DanArmak comments on Holden's Objection 1: Friendliness is dangerous - Less Wrong
You are viewing a comment permalink. View the original post to see all comments and the full post content.
You are viewing a comment permalink. View the original post to see all comments and the full post content.
Comments (428)
So the future is built to optimize different values. And their original values aren't changed. Wouldn't they suffer living in such a future?
Even if they do, it will be the best possible thing for them, according to their own (extrapolated) values.
Who cares about their extrapolated values? Not them (they keep their original values). Not others (who have different actual and extrapolated values). Then why extrapolate their values at all? You could very easily build a much happier life for them just by allocating some resources (land, computronium, whatever) and going by their current values.
Well... ok, lets assume a happy life is their single terminal value. Then by definition of their extrapolated values, you couldn't build a happier life for them if you did anything else other than follow their extrapolated values!

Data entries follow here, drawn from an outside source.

-- pv_equiv track=rewrite | github.com/kaluginpeter/Algorithms_and_structures_tasks | Python_Solutions/CodeWars/5kyu/Simple_Fun_166_Best_Match.py | best_match
-- ===== SOURCE A (Python) =====
-- def best_match(goals1, goals2):
--     idx, val, gol = 0, goals1[0] - goals2[0], goals2[0]
--     for i in range(1, len(goals1)):
--         if goals1[i] - goals2[i] < val:
--             idx, val, gol = i, goals1[i] - goals2[i], goals2[i]
--         elif goals1[i] - goals2[i] == val:
--             if gol >= goals2[i]:
--                 continue
--             idx, val, gol = i, goals1[i] - goals2[i], goals2[i]
--     return idx
-- ===== SOURCE B (Python) =====
-- def best_match(goals1, goals2):
--     n = len(goals1)
--     diffs = [goals1[i] - goals2[i] for i in range(n)]
--     best_diff = min(diffs)
--     best_gol = max(goals2[i] for i in range(n) if diffs[i] == best_diff)
--     for i in range(n):
--         if diffs[i] == best_diff and goals2[i] == best_gol:
--             return i
-- ===== Notes on version B (the rewrite author's own statement) =====
-- stated objective: alternative
-- what changed: Replaces A's single one-pass scan with three accumulators by staged whole-list passes: materialize the difference list, take min(diffs) globally, take max of goals2 over the argmin set, then return the first index matching both values.
import Mathlib
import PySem

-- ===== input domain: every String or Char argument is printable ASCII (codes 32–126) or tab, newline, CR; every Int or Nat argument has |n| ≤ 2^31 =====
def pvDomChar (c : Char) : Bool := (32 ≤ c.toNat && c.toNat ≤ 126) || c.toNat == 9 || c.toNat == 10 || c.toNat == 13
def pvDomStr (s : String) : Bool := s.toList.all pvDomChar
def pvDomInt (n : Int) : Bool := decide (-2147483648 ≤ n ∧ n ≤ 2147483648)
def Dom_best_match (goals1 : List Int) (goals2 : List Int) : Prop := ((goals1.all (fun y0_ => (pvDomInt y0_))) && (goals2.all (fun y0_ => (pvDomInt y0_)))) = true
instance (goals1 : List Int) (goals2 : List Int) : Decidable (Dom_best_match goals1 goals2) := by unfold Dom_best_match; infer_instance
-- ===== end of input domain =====

-- B replaces A's single-pass three-accumulator scan by staged whole-list passes:
-- the difference list, its global minimum, the maximum of goals2 over the argmin
-- set, and the first index matching both (alternative decomposition, same cost).

-- ===== PORT A =====
def best_match (goals1 : List Int) (goals2 : List Int) : Int :=
  -- idx, val, gol = 0, goals1[0] - goals2[0], goals2[0]  (IndexError on empty lists is outside Pre_)
  let g1 : Int → Int := fun i => (PySem.List.pyGet? goals1 i).getD 0
  let g2 : Int → Int := fun i => (PySem.List.pyGet? goals2 i).getD 0
  let st :=
    (PySem.List.pyRange 1 goals1.length).foldl
      (fun (s : Int × Int × Int) i =>
        let idx := s.1; let val := s.2.1; let gol := s.2.2
        if g1 i - g2 i < val then (i, g1 i - g2 i, g2 i)
        else if g1 i - g2 i = val then
          (if gol ≥ g2 i then (idx, val, gol) else (i, g1 i - g2 i, g2 i))
        else (idx, val, gol))
      (0, g1 0 - g2 0, g2 0)
  st.1

-- ===== PORT B =====
-- Staged passes, transliterating Source B: diffs = [goals1[i]-goals2[i] for i in range(n)]
-- (so diffs[i] is goals1[i]-goals2[i]); best_diff = min(diffs); best_gol =
-- max(goals2[i] for i in range(n) if diffs[i] == best_diff); then the first-return
-- for loop is find?. min()/max() of an empty sequence raise ValueError; that path
-- (empty goals1) is outside Pre_, where the port's .getD 0 / none-branch defaults are unreachable.
def best_match_alt (goals1 : List Int) (goals2 : List Int) : Int :=
  let g1 : Int → Int := fun i => (PySem.List.pyGet? goals1 i).getD 0
  let g2 : Int → Int := fun i => (PySem.List.pyGet? goals2 i).getD 0
  let idxs := PySem.List.pyRange 0 goals1.length
  let diffs := idxs.map (fun i => g1 i - g2 i)
  let bestDiff := (PySem.List.min? diffs (fun x => x)).getD 0
  let bestGol := (PySem.List.max? ((idxs.filter (fun i => g1 i - g2 i == bestDiff)).map (fun i => g2 i)) (fun x => x)).getD 0
  match idxs.find? (fun i => g1 i - g2 i == bestDiff && g2 i == bestGol) with
  | some i => i
  | none => 0

-- ===== PRECONDITION & SPEC =====
-- Pre_ excludes exactly the inputs where Python A raises IndexError: empty goals1,
-- or goals2 shorter than goals1 (B raises ValueError/IndexError there too).
def Pre_best_match (goals1 : List Int) (goals2 : List Int) : Prop :=
  goals1 ≠ [] ∧ goals1.length ≤ goals2.length
instance (goals1 : List Int) (goals2 : List Int) : Decidable (Pre_best_match goals1 goals2) := by
  unfold Pre_best_match; infer_instance
def pvWitness_best_match : List Int × List Int := ([3, 4, 3], [1, 4, 5])

def Spec_best_match (goals1 : List Int) (goals2 : List Int) (out : Int) : Prop := out = best_match_alt goals1 goals2
instance (goals1 : List Int) (goals2 : List Int) (out : Int) : Decidable (Spec_best_match goals1 goals2 out) := by unfold Spec_best_match; infer_instance

-- ===== CLAIM (what is proved, stated in full; the proofs are below) =====
def Claim_equal_best_match : Prop := ∀ (goals1 : List Int) (goals2 : List Int), Dom_best_match goals1 goals2 → Pre_best_match goals1 goals2 → Spec_best_match goals1 goals2 (best_match goals1 goals2)

-- ===== LEMMAS AND PROOFS =====

-- The first index (in list order) attaining the lexicographically minimal key
-- (d i, -(g i)); the common characterisation both programs are reduced to.
def pvFirstMin (d g : Int → Int) : List Int → Int
  | [] => 0
  | [a] => a
  | a :: b :: t =>
      if d (pvFirstMin d g (b :: t)) < d a ∨
         (d (pvFirstMin d g (b :: t)) = d a ∧ -(g (pvFirstMin d g (b :: t))) < -(g a))
      then pvFirstMin d g (b :: t) else a

-- A's three-accumulator fold tracks (idx, d idx, g idx) of the first-minimum fold.
theorem pv_fold_eq (d g : Int → Int) (l : List Int) :
    ∀ idx : Int,
      (l.foldl
        (fun (s : Int × Int × Int) i =>
          if d i < s.2.1 then (i, d i, g i)
          else if d i = s.2.1 then
            (if s.2.2 ≥ g i then (s.1, s.2.1, s.2.2) else (i, d i, g i))
          else (s.1, s.2.1, s.2.2))
        (idx, d idx, g idx)).1
      =
      l.foldl
        (fun m i => if d i < d m ∨ (d i = d m ∧ -(g i) < -(g m)) then i else m)
        idx := by
  induction l with
  | nil => intro idx; rfl
  | cons i t ih =>
    intro idx
    simp only [List.foldl_cons]
    by_cases h1 : d i < d idx
    · rw [if_pos h1, if_pos (Or.inl h1)]
      exact ih i
    · by_cases h2 : d i = d idx
      · by_cases h4 : g idx ≥ g i
        · have h5 : ¬ (d i < d idx ∨ (d i = d idx ∧ -(g i) < -(g idx))) := by
            rintro (h | ⟨-, h⟩) <;> omega
          rw [if_neg h1, if_pos h2, if_pos h4, if_neg h5]
          exact ih idx
        · have h5 : d i < d idx ∨ (d i = d idx ∧ -(g i) < -(g idx)) :=
            Or.inr ⟨h2, by omega⟩
          rw [if_neg h1, if_pos h2, if_neg h4, if_pos h5]
          exact ih i
      · have h5 : ¬ (d i < d idx ∨ (d i = d idx ∧ -(g i) < -(g idx))) := by
          rintro (h | ⟨h, -⟩) <;> [exact h1 h; exact h2 h]
        rw [if_neg h1, if_neg h2, if_neg h5]
        exact ih idx

-- Shifting the head through one fold step preserves the first minimum.
theorem pv_firstMin_step (d g : Int → Int) (x i : Int) (t : List Int) :
    pvFirstMin d g (x :: i :: t)
      = pvFirstMin d g
          ((if d i < d x ∨ (d i = d x ∧ -(g i) < -(g x)) then i else x) :: t) := by
  cases t with
  | nil => simp [pvFirstMin]
  | cons c t' =>
    simp only [pvFirstMin]
    split_ifs <;> first | rfl | omega

-- The first-minimum fold computes pvFirstMin.
theorem pv_foldmin_eq_firstMin (d g : Int → Int) (t : List Int) :
    ∀ x : Int,
      t.foldl (fun m i => if d i < d m ∨ (d i = d m ∧ -(g i) < -(g m)) then i else m) x
        = pvFirstMin d g (x :: t) := by
  induction t with
  | nil => intro x; rfl
  | cons i t ih =>
    intro x
    rw [List.foldl_cons, ih, ← pv_firstMin_step]

theorem pv_firstMin_mem (d g : Int → Int) (l : List Int) :
    ∀ a : Int, pvFirstMin d g (a :: l) ∈ a :: l := by
  induction l with
  | nil => intro a; simp [pvFirstMin]
  | cons b t ih =>
    intro a
    simp only [pvFirstMin]
    split_ifs with h
    · exact List.mem_cons_of_mem a (ih b)
    · exact List.mem_cons_self
  
theorem pv_firstMin_min (d g : Int → Int) (l : List Int) :
    ∀ a : Int, ∀ j ∈ a :: l,
      d (pvFirstMin d g (a :: l)) < d j ∨
      (d (pvFirstMin d g (a :: l)) = d j ∧ g j ≤ g (pvFirstMin d g (a :: l))) := by
  induction l with
  | nil =>
    intro a j hj
    simp only [List.mem_singleton] at hj
    subst hj
    simp [pvFirstMin]
  | cons b t ih =>
    intro a j hj
    simp only [pvFirstMin]
    rw [List.mem_cons] at hj
    rcases hj with rfl | hj
    · split_ifs with h <;> omega
    · have := ih b j hj
      split_ifs with h <;> omega

theorem pv_find (d g : Int → Int) (V W : Int) (l : List Int) :
    ∀ a : Int,
      d (pvFirstMin d g (a :: l)) = V →
      g (pvFirstMin d g (a :: l)) = W →
      (∀ j ∈ a :: l, V < d j ∨ (V = d j ∧ g j ≤ W)) →
      (a :: l).find? (fun i => d i == V && g i == W) = some (pvFirstMin d g (a :: l)) := by
  induction l with
  | nil =>
    intro a hV hW _
    simp only [pvFirstMin] at hV hW ⊢
    simp [List.find?, hV, hW]
  | cons b t ih =>
    intro a hV hW hmin
    simp only [pvFirstMin] at hV hW ⊢
    split_ifs at hV hW ⊢ with h
    · -- head a is not the first minimum: its key differs from (V, -W)
      have ha := hmin a List.mem_cons_self
      have hpa : (d a == V && g a == W) = false := by
        rcases h with h' | ⟨h1, h2⟩
        · have : d a ≠ V := by omega
          simp [this]
        · have : g a ≠ W := by omega
          simp only [Bool.and_eq_false_iff, beq_eq_false_iff_ne, ne_eq]
          tauto
      rw [List.find?_cons_of_neg (by simp [hpa]), ih b hV hW
        (fun j hj => hmin j (List.mem_cons_of_mem a hj))]
    · exact List.find?_cons_of_pos (by simp [hV, hW])

-- B's staged passes also compute pvFirstMin on any nonempty index list.
theorem pv_staged_eq_firstMin (d g : Int → Int) (a : Int) (l : List Int) :
    (let diffs := (a :: l).map (fun i => d i)
     let bestDiff := (PySem.List.min? diffs (fun x => x)).getD 0
     let bestGol := (PySem.List.max?
        (((a :: l).filter (fun i => d i == bestDiff)).map (fun i => g i)) (fun x => x)).getD 0
     match (a :: l).find? (fun i => d i == bestDiff && g i == bestGol) with
     | some i => i
     | none => 0) = pvFirstMin d g (a :: l) := by
  set M := pvFirstMin d g (a :: l) with hM
  have hmem : M ∈ a :: l := pv_firstMin_mem d g l a
  have hmin := pv_firstMin_min d g l a
  rw [← hM] at hmin
  -- the minimum of diffs is d M
  have hdiffs : ∃ v, PySem.List.min? ((a :: l).map (fun i => d i)) (fun x => x) = some v := by
    cases hv : PySem.List.min? ((a :: l).map (fun i => d i)) (fun x => x) with
    | none => exact absurd ((PySem.List.min?_eq_none_iff _ _).mp hv) (by simp)
    | some v => exact ⟨v, rfl⟩
  obtain ⟨v, hv⟩ := hdiffs
  have hvM : v = d M := by
    have hvmem := PySem.List.min?_mem hv
    obtain ⟨j, hj, hjv⟩ := List.mem_map.mp hvmem
    have h1 : v ≤ d M := PySem.List.min?_isMin hv _ (List.mem_map_of_mem hmem)
    have h2 := hmin j hj
    omega
  -- the maximum of goals2 over the argmin set is g M
  have hMfil : M ∈ (a :: l).filter (fun i => d i == d M) := by
    exact List.mem_filter.mpr ⟨hmem, by simp⟩
  have hgols : ∃ w, PySem.List.max?
      (((a :: l).filter (fun i => d i == d M)).map (fun i => g i)) (fun x => x) = some w := by
    cases hw : PySem.List.max? (((a :: l).filter (fun i => d i == d M)).map (fun i => g i))
        (fun x => x) with
    | none =>
      have := (PySem.List.max?_eq_none_iff _ _).mp hw
      rw [List.map_eq_nil_iff] at this
      rw [this] at hMfil
      exact absurd hMfil (List.not_mem_nil)
    | some w => exact ⟨w, rfl⟩
  obtain ⟨w, hw⟩ := hgols
  have hwM : w = g M := by
    have h1 : g M ≤ w := PySem.List.max?_isMax hw _ (List.mem_map_of_mem hMfil)
    have hwmem := PySem.List.max?_mem hw
    obtain ⟨j, hj, hjw⟩ := List.mem_map.mp hwmem
    obtain ⟨hjmem, hjd⟩ := List.mem_filter.mp hj
    have hjd' : d j = d M := by simpa using hjd
    have h2 := hmin j hjmem
    omega
  simp only [hv, hvM, hw, hwM, Option.getD_some]
  rw [pv_find d g (d M) (g M) l a rfl rfl (fun j hj => by have := hmin j hj; omega)]

-- ===== VERDICT (by name: the statement is the Claim_ definition above) =====
theorem best_match_spec : Claim_equal_best_match := by
  intro goals1 goals2 _ hpre
  unfold Spec_best_match best_match best_match_alt
  have hn : (0 : Int) < goals1.length := by
    have := hpre.1
    cases goals1 with
    | nil => exact absurd rfl this
    | cons a t => simp
  rw [PySem.List.pyRange_one_cons hn]
  simp only [zero_add]
  rw [pv_fold_eq (fun i => (PySem.List.pyGet? goals1 i).getD 0 - (PySem.List.pyGet? goals2 i).getD 0)
      (fun i => (PySem.List.pyGet? goals2 i).getD 0) (PySem.List.pyRange 1 goals1.length) 0,
    pv_foldmin_eq_firstMin, pv_staged_eq_firstMin]
-- pv_equiv track=rewrite | github.com/miguel-kjh/rag-experiments | src/ranking_metrics.py | _rank_of_relevant_single
-- ===== SOURCE A (Python) =====
-- from typing import List, Sequence, Iterable, Dict, Optional
--
-- def _rank_of_relevant_single(pred_ranked: Sequence, gt: Sequence) -> Optional[int]:
--     """Rango 1-based del (único) relevante; None si no aparece."""
--     gt_set = set(gt)
--     r = 0
--     seen = set()
--     for item in pred_ranked:
--         if item in seen:
--             continue
--         seen.add(item)
--         r += 1
--         if item in gt_set:
--             return r
--     return None
-- ===== SOURCE B (Python) =====
-- def _rank_of_relevant_single(pred_ranked, gt):
--     """Rank (1-based) of the unique relevant item; None if it never appears.
--
--     Different algorithm than the seen-set loop: the first relevant hit in
--     pred_ranked is necessarily a first occurrence, so its dedup-rank equals
--     the number of distinct items in the prefix up to and including it.
--     """
--     gt_set = set(gt)
--     j = next((i for i, x in enumerate(pred_ranked) if x in gt_set), None)
--     if j is None:
--         return None
--     return len(set(pred_ranked[:j + 1]))
-- ===== Notes on version B (the rewrite author's own statement) =====
-- stated objective: alternative
-- what changed: Instead of deduplicating while scanning with a seen-set and counter, B first locates the raw index of the first relevant prediction (no dedup at all), then computes the rank as the number of distinct elements in that prefix (len(set(prefix))); correct because the first relevant hit is always a first occurrence.
import Mathlib
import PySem

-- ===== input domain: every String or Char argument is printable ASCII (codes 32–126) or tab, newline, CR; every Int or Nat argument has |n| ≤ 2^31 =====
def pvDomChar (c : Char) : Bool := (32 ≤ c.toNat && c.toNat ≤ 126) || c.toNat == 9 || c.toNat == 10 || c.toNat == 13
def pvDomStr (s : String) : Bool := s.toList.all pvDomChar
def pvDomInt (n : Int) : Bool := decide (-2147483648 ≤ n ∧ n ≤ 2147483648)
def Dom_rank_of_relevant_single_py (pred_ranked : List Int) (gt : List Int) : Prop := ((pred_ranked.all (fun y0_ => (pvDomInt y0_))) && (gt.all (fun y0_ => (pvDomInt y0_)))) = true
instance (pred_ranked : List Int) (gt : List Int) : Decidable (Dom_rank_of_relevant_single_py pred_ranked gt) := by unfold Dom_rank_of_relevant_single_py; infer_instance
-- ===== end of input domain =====

-- B replaces A's interleaved seen-set loop by a different algorithm: find the raw index of the
-- first relevant prediction, then return the number of distinct elements in that prefix.


-- ===== PORT A =====
-- A's loop: skip items already seen, else add to seen, bump r, return r if relevant.
def rankGoA (gt_set : PySem.Set Int) : List Int → PySem.Set Int → Int → Option Int
  | [], _, _ => none
  | item :: rest, seen, r =>
    if PySem.Set.contains seen item then
      rankGoA gt_set rest seen r
    else
      let seen' := PySem.Set.add seen item
      let r' := r + 1
      if PySem.Set.contains gt_set item then some r'
      else rankGoA gt_set rest seen' r'

def rank_of_relevant_single_py (pred_ranked : List Int) (gt : List Int) : Option Int :=
  rankGoA (PySem.Set.ofList gt) pred_ranked PySem.Set.empty 0

-- ===== PORT B =====
-- j = next((i for i, x in enumerate(pred_ranked) if x in gt_set), None)
def firstHitB (gt_set : PySem.Set Int) : List Int → Int → Option Int
  | [], _ => none
  | x :: xs, i => if PySem.Set.contains gt_set x then some i else firstHitB gt_set xs (i + 1)

def rank_of_relevant_single_py_alt (pred_ranked : List Int) (gt : List Int) : Option Int :=
  let gt_set := PySem.Set.ofList gt
  match firstHitB gt_set pred_ranked 0 with
  | none => none
  | some j => some ((PySem.Set.ofList (PySem.List.slice pred_ranked none (some (j + 1)))).length)   -- len(set(pred_ranked[:j+1]))

-- ===== PRECONDITION & SPEC =====
def Spec_rank_of_relevant_single_py (pred_ranked : List Int) (gt : List Int) (out : Option Int) : Prop := out = rank_of_relevant_single_py_alt pred_ranked gt
instance (pred_ranked : List Int) (gt : List Int) (out : Option Int) : Decidable (Spec_rank_of_relevant_single_py pred_ranked gt out) := by unfold Spec_rank_of_relevant_single_py; infer_instance

-- ===== CLAIM =====
def Claim_equal_rank_of_relevant_single_py : Prop := ∀ (pred_ranked : List Int) (gt : List Int), Dom_rank_of_relevant_single_py pred_ranked gt → Spec_rank_of_relevant_single_py pred_ranked gt (rank_of_relevant_single_py pred_ranked gt)

-- ===== LEMMAS AND PROOFS =====
-- index (as Nat) of the first element of xs that is in g
def firstIdxN (g : PySem.Set Int) : List Int → Option Nat
  | [] => none
  | x :: xs => if PySem.Set.contains g x then some 0 else (firstIdxN g xs).map (· + 1)

lemma firstHitB_eq (g : PySem.Set Int) (xs : List Int) : ∀ (i : Int),
    firstHitB g xs i = (firstIdxN g xs).map (fun k => i + (k : Int)) := by
  induction xs with
  | nil => intro i; simp [firstHitB, firstIdxN]
  | cons x xs ih =>
    intro i
    simp only [firstHitB, firstIdxN]
    by_cases h : x ∈ g
    · have h' : PySem.Set.contains g x = true := by simpa [PySem.Set.contains] using h
      simp [h]
    · have h' : ¬ PySem.Set.contains g x = true := by simpa [PySem.Set.contains] using h
      simp only [h', if_neg, ih (i + 1)]
      cases firstIdxN g xs with
      | none => simp
      | some k => simp; ring

lemma goA_eq (g : PySem.Set Int) (xs : List Int) : ∀ (seen : PySem.Set Int),
    (∀ y ∈ seen, ¬ PySem.Set.contains g y) →
    rankGoA g xs seen (seen.length : Int) =
      (firstIdxN g xs).map (fun k => (((xs.take (k + 1)).foldl PySem.Set.add seen).length : Int)) := by
  induction xs with
  | nil => intro seen _; simp [rankGoA, firstIdxN]
  | cons x xs ih =>
    intro seen hinv
    simp only [rankGoA, firstIdxN]
    by_cases hs : PySem.Set.contains seen x
    · have hxseen : x ∈ seen := by simpa [PySem.Set.contains] using hs
      have hxg : ¬ PySem.Set.contains g x := hinv x hxseen
      have hadd : PySem.Set.add seen x = seen := by simp [PySem.Set.add, hxseen]
      simp only [hs, if_pos, hxg, ih seen hinv]
      cases firstIdxN g xs with
      | none => simp
      | some k => simp [List.take_succ_cons, hadd]
    · by_cases hg : PySem.Set.contains g x
      · have hxseen : x ∉ seen := by simpa [PySem.Set.contains] using hs
        simp only [hs, hg, if_neg, Option.map_some]
        simp [List.take_succ_cons, PySem.Set.add, hxseen]
      · have hxseen : x ∉ seen := by simpa [PySem.Set.contains] using hs
        have hinv' : ∀ y ∈ PySem.Set.add seen x, ¬ PySem.Set.contains g y := by
          intro y hy
          simp [PySem.Set.add, hxseen] at hy
          rcases hy with hy | hy
          · exact hinv y hy
          · subst hy; exact hg
        have hlen : ((PySem.Set.add seen x).length : Int) = (seen.length : Int) + 1 := by
          simp [PySem.Set.add, hxseen]
        simp only [hs, hg]
        rw [← hlen, ih (PySem.Set.add seen x) hinv']
        cases firstIdxN g xs with
        | none => simp
        | some k => simp [List.take_succ_cons]

-- ===== VERDICT =====
theorem rank_of_relevant_single_py_spec : Claim_equal_rank_of_relevant_single_py := by
  intro pred_ranked gt _
  show rank_of_relevant_single_py pred_ranked gt = rank_of_relevant_single_py_alt pred_ranked gt
  unfold rank_of_relevant_single_py rank_of_relevant_single_py_alt
  have hA : rankGoA (PySem.Set.ofList gt) pred_ranked PySem.Set.empty 0 =
      (firstIdxN (PySem.Set.ofList gt) pred_ranked).map
        (fun k => (((pred_ranked.take (k + 1)).foldl PySem.Set.add PySem.Set.empty).length : Int)) := by
    have := goA_eq (PySem.Set.ofList gt) pred_ranked PySem.Set.empty
      (by intro y hy; simp [PySem.Set.empty] at hy)
    simpa [PySem.Set.empty] using this
  rw [hA]
  simp only [firstHitB_eq]
  cases hk : firstIdxN (PySem.Set.ofList gt) pred_ranked with
  | none => simp
  | some k =>
    simp only [Option.map_some]
    have hsl : PySem.List.slice pred_ranked none (some ((k : Int) + 1)) = pred_ranked.take (k + 1) := by
      have h1 : ((k : Int) + 1) = ((k + 1 : Nat) : Int) := by push_cast; ring
      rw [h1, PySem.List.slice_to_natCast]
    simp [hsl, PySem.Set.ofList_eq_foldl, PySem.Set.empty]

This is completely wrong. People are happy, by definition, if their actual values are fulfilled; not if some conflicting extrapolated values are fulfilled. CEV was supposed to get around this by proposing (without saying how) that people would actually grow to become smarter etc. and thereby modify their actual values to match the extrapolated ones, and then they'd be happy in a universe optimized for the extrapolated (now actual) values. But you say you don't want to change other people's values to match the extrapolation. That makes CEV a very bad idea - most people will be miserable, probably including you!
Yes, but values depend on knowledge. There was an example by EY, I forgot where, in which someone values a blue box because they think the blue box contains a diamond. But if they're wrong, and it's actually the red box that contains the diamond, then what would actually make them happy - giving them the blue or the red box? And would you say giving them the red box is making them suffer?
Well, perhaps yes. Therefore, a good extrapolated wish would include constraints on the speed of its own fulfillment: allow the person to take the blue box, then convince them that it is the red box they actually want, and only then present it. But in cases where this is impossible (example: blue box contains horrible violent death), then it is wrong to say that following the extrapolated values (withholding the blue box) is making the person suffer. Following their extrapolated values is the only way to allow them to have a happy life.
What you are saying indeed applies only "in cases where this is impossible". I further suggest that these are extremely rare cases when a superhumanly-powerful AI is in charge. If the blue box contains horrible violent death, the AI would build a new (third) box, put a diamond inside, paint it blue, and give it to the person.
It the AI could do this, then this is exactly what the extrapolated values would tell it to do. [Assuming some natural constraints on the original values].
The actual values would also tell it to do so. This is a case where the two coincide. In most cases they don't.
No, the "actual" values would tell it to give the humans the blue boxes they want, already.